The Nernst equation is as follows, \begin{align*} E_\text{red}&=E_\text{red}^{0}-\frac{RT}{nF}\ln{\left(\frac{c_\text{red}}{c_\text{oxi}}\right)}. \end{align*} where $c$ is the concentration of the species specified (usually the chemical activity, $a$, is used, but the equations follow the same principle). In the first case, $n=2$. So,

\begin{align*} E_\text{red}&=E_\text{red}^{0}-\frac{RT}{2F}\ln{\left(\frac{c_\text{red}}{c_\text{oxi}}\right)}. \end{align*}

Suppose we double the coefficients in the equation.
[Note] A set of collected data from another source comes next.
-- pv_equiv track=rewrite | github.com/Dyalwayshappy/Spice | spice/entry/assist.py | _build_choice_alias_map
-- ===== SOURCE A (Python) =====
-- def _build_choice_alias_map(choices: tuple[str, ...]) -> dict[str, str]:
--     alias_map: dict[str, str] = {}
--     counts: dict[str, int] = {}
--     for choice in choices:
--         if not choice:
--             continue
--         alias = choice[0]
--         counts[alias] = counts.get(alias, 0) + 1
--         alias_map[alias] = choice
--     return {alias: value for alias, value in alias_map.items() if counts.get(alias, 0) == 1}
-- ===== SOURCE B (Python) =====
-- def _build_choice_alias_map(choices: tuple[str, ...]) -> dict[str, str]:
--     firsts = sorted(c[0] for c in choices if c)
--     dup = {x for x, y in zip(firsts, firsts[1:]) if x == y}
--     return {c[0]: c for c in choices if c and c[0] not in dup}
-- ===== Notes on version B (the rewrite author's own statement) =====
-- stated objective: alternative
-- what changed: B drops A's counting table and alias->value map: it sorts the first characters of the nonempty choices, reads the duplicated ones off adjacent equal pairs of the sorted list, and then keeps each choice whose first character is not duplicated, re-deriving the value from the choice itself.
import Mathlib
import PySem

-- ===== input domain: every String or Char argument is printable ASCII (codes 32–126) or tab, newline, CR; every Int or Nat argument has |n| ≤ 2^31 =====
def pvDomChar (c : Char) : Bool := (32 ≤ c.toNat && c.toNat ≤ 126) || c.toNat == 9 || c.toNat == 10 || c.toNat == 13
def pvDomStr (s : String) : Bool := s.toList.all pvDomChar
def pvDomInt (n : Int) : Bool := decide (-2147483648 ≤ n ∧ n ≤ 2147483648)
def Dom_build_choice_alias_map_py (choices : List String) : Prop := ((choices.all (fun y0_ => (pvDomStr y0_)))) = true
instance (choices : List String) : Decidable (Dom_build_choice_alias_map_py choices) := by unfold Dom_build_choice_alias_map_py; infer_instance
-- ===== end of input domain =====

-- B replaces A's counting tables with sort-then-scan: it sorts the first characters and detects duplicated ones as adjacent equal pairs; same return value.

-- ===== PORT A =====
-- A: one pass maintaining counts and a last-seen alias->choice map, then keep the map entries whose count is 1.
def build_choice_alias_map_py (choices : List String) : List (String × String) :=
  let st := choices.foldl
    (fun (st : PySem.Dict String String × PySem.Dict String Int) choice =>
      if PySem.Str.len choice == 0 then st        -- `if not choice: continue`
      else
        match PySem.Str.pyGet? choice 0 with      -- choice[0]; `some` exactly because choice is nonempty
        | none => st
        | some c =>
          let al := String.mk [c]
          (st.1.insert al choice, st.2.insert al (st.2.getD al 0 + 1)))
    (PySem.Dict.empty, PySem.Dict.empty)
  (st.1.items.foldl
    (fun (d : PySem.Dict String String) p =>
      if st.2.getD p.1 0 == 1 then d.insert p.1 p.2 else d)
    PySem.Dict.empty).items

-- ===== PORT B =====
-- B: sort the first characters of the nonempty choices, read the duplicated ones off adjacent
-- equal pairs of the sorted list, and keep the choices whose first character is not duplicated.
def build_choice_alias_map_py_alt (choices : List String) : List (String × String) :=
  let firsts := PySem.List.sorted
    (choices.filterMap (fun c => PySem.Str.pyGet? c 0))   -- `(c[0] for c in choices if c)`
    (fun x => x) false
  let dup : PySem.Set Char := PySem.Set.ofList            -- `{x for x, y in zip(firsts, firsts[1:]) if x == y}`
    (((firsts.zip (PySem.List.slice firsts (some 1) none)).filter
        (fun p => p.1 == p.2)).map (fun p => p.1))
  (choices.foldl
    (fun (d : PySem.Dict String String) c =>
      match PySem.Str.pyGet? c 0 with                     -- `if c` then c[0]; none exactly when c is empty
      | none => d
      | some ch =>
        if !(PySem.Set.contains dup ch) then d.insert (String.mk [ch]) c else d)
    PySem.Dict.empty).items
Now, $n=4$. However, the concentrations of all the species have also doubled. This requires the reaction quotient (the stuff inside the natural logarithm) to be squared. Therefore, \begin{align*} E_\text{red}&=E_\text{red}^{0}-\frac{RT}{4F}\ln{\left(\frac{c_\text{red}}{c_\text{oxi}}\right)^2}. \end{align*}

The laws of logarithms means that we can move the power of 2 to be a multiplication of the logarithm,

\begin{align*} E_\text{red}&=E_\text{red}^{0}-\frac{2RT}{4F}\ln{\left(\frac{c_\text{red}}{c_\text{oxi}}\right)},\\\\ &=E_\text{red}^{0}-\frac{RT}{2F}\ln{\left(\frac{c_\text{red}}{c_\text{oxi}}\right)}, \end{align*} which is the exact equation we had previously, thus, nothing has "changed".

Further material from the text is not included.